MAP FIDELITY AND UP-TO-DATENESS

To what extent a school wall map should resemble reality has always been a point of discussion in the scholastic world. The personal beliefs and efforts of the map author, usually a school teacher, largely determined the fidelity and up-to-dateness of the school wall map. R. Schuiling, a teacher associated at a training-college, was known for his exhaustive geographic handbooks and textbooks. In agreement with this, his large-sized (5 m²) school wall map of the Dutch East Indies (‘Schoolkaart van Insulinde’, already mentioned above in the paragraph ‘Map content’) is a comprehensive, up-to-date and as accurate as possible summary of the 19th-century cartographic achievements in the Dutch East Indies (see Figure 7). For compiling this map Schuiling used as source material a large number of individual maps, maps in books and maps in several journals (especially ‘Tijdschrift van het Koninklijk Nederlandsch Aardrijkskundig Genootschap’ and ‘Petermanns Geographische Mitteilungen’) [2].
 


Figure 7. ‘Schoolkaart van Insulinde’, by R. Schuiling, 1898, published by W.J. Thieme, 199 x 247 cm, scale 1 : 2.700.000.

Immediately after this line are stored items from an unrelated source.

-- pv_equiv track=rewrite | github.com/osmukkaHY/Koulu | Viikko3/even.py | count_sublists
-- ===== SOURCE A (Python) =====
-- def count_sublists(numbers):
--     sublists = 0
--     sublist_count = 0
--
--     for n in numbers:
--         if not n % 2:
--             sublist_count += 1
--         else:
--             sublist_count = 0
--         sublists += sublist_count
--
--     return sublists
-- ===== SOURCE B (Python) =====
-- def count_sublists(numbers):
--     total = 0
--     run = 0
--     for n in numbers:
--         if not n % 2:
--             run += 1
--         else:
--             total += run * (run + 1) // 2
--             run = 0
--     return total + run * (run + 1) // 2
-- ===== Notes on version B (the rewrite author's own statement) =====
-- stated objective: alternative
-- what changed: Replaces A's per-element accumulation of the running count with per-run closed-form triangle sums run*(run+1)//2 added only when a run of even numbers ends.
import Mathlib
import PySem

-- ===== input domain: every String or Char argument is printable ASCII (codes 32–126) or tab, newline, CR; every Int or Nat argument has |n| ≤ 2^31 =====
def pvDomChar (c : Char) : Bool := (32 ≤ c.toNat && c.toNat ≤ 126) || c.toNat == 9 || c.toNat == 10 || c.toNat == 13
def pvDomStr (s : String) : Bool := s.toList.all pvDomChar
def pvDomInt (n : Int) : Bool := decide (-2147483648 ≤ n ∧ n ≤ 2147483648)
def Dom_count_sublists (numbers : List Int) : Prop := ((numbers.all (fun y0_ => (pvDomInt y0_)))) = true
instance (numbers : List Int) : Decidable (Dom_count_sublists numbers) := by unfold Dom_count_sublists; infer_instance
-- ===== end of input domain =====

-- B replaces A's per-element accumulation of the running even-count with per-run closed-form triangle sums run*(run+1)//2 (alternative decomposition, same cost).


-- ===== PORT A =====
def stepA (st : Int × Int) (n : Int) : Int × Int :=
  let c := if PySem.Int.mod n 2 = 0 then st.2 + 1 else 0
  (st.1 + c, c)

def count_sublists (numbers : List Int) : Int :=
  (numbers.foldl stepA (0, 0)).1

-- ===== PORT B =====
def tri (r : Int) : Int := PySem.Int.floordiv (r * (r + 1)) 2

def stepB (st : Int × Int) (n : Int) : Int × Int :=
  if PySem.Int.mod n 2 = 0 then (st.1, st.2 + 1)
  else (st.1 + tri st.2, 0)

def count_sublists_alt (numbers : List Int) : Int :=
  let st := numbers.foldl stepB (0, 0)
  st.1 + tri st.2

-- ===== PRECONDITION & SPEC =====
def Spec_count_sublists (numbers : List Int) (out : Int) : Prop := out = count_sublists_alt numbers
instance (numbers : List Int) (out : Int) : Decidable (Spec_count_sublists numbers out) := by unfold Spec_count_sublists; infer_instance

-- ===== CLAIM (what is proved, stated in full; the proofs are below) =====
def Claim_equal_count_sublists : Prop := ∀ (numbers : List Int), Dom_count_sublists numbers → Spec_count_sublists numbers (count_sublists numbers)

-- ===== LEMMAS AND PROOFS =====

theorem tri_succ (c : Int) : tri (c + 1) = tri c + (c + 1) := by
  obtain ⟨k, hk⟩ : (2:Int) ∣ c * (c + 1) := Int.even_mul_succ_self c |>.two_dvd
  unfold tri
  rw [PySem.Int.floordiv_eq_ediv_of_pos (by norm_num), PySem.Int.floordiv_eq_ediv_of_pos (by norm_num)]
  have h2 : (c + 1) * (c + 1 + 1) = 2 * (k + (c + 1)) := by linarith
  rw [hk, h2, Int.mul_ediv_cancel_left _ (by norm_num), Int.mul_ediv_cancel_left _ (by norm_num)]

theorem key (l : List Int) : ∀ (t c : Int),
    (l.foldl stepA (t + tri c, c)).1
      = (l.foldl stepB (t, c)).1 + tri (l.foldl stepB (t, c)).2 := by
  induction l with
  | nil => intro t c; rfl
  | cons n l ih =>
    intro t c
    by_cases h : PySem.Int.mod n 2 = 0
    · have hA : stepA (t + tri c, c) n = (t + tri (c + 1), c + 1) := by
        simp only [stepA, if_pos h, tri_succ, Prod.mk.injEq]
        exact ⟨by ring, trivial⟩
      have hB : stepB (t, c) n = (t, c + 1) := by
        simp only [stepB, if_pos h]
      simp only [List.foldl_cons, hA, hB, ih]
    · have hA : stepA (t + tri c, c) n = ((t + tri c) + tri 0, 0) := by
        simp only [stepA, if_neg h, Prod.mk.injEq]
        exact ⟨by simp [tri], trivial⟩
      have hB : stepB (t, c) n = (t + tri c, 0) := by
        simp only [stepB, if_neg h]
      simp only [List.foldl_cons, hA, hB, ih]

-- ===== VERDICT (by name: the statement is the Claim_ definition above) =====
theorem count_sublists_spec : Claim_equal_count_sublists := by
  intro numbers _
  unfold Spec_count_sublists count_sublists count_sublists_alt
  have := key numbers 0 0
  simpa [tri] using this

However, Schuiling’s map is not representative of other school wall maps. As the making of these maps was for most authors a secondary activity, the map fidelity and up-to-datenesss are often not optimal. Figure 8 gives an example. The four map extracts of the island Timor, taken from four school wall maps of the Dutch East Indies (period 1915 - 1933), differ significantly with regard to relief representation and the coast and boundary-lines. Furthermore, the in 1901 discovered phenomenon that the form of Timor is constricted in the middle part, is only correctly depicted on map extracts a and b. The authors of maps c and d might not have been well informed about the sudden ‘loss’ of land in Timor in 1901. It is also possible, however, they did not consider an adaptation in a new edition of the school wall map worth the costs.
 


Figure 8. The island Timor. Map extracts of a: ‘Eenvoudige Wandkaart van Nederlandsch Oost-Indië’, by R. Noordhoff and H. Niehaus, 1915, published by J.B. Wolters, 182 x 219 cm, scale 1 : 2.750.000; b: ‘Schoolkaart van Nederlandsch Oost-Indië’, by G. Prop, 1929, 2nd edition, published by W.J. Thieme, 138 x 162 cm, scale 1 : 3.400.000; c: ‘Schoolkaart van Oost-Indië’, by J.J. ten Have, 1920, 4th edition, published by Joh. Ykema, 95 x 115 cm, scale 1 : 4.000.000; d: ‘Nederlandsch-Oostindië’, by A. Luinge and B. Stegeman, 1933, published by P. Noordhoff, 128 x 189 cm, scale 1 : 2.750.000.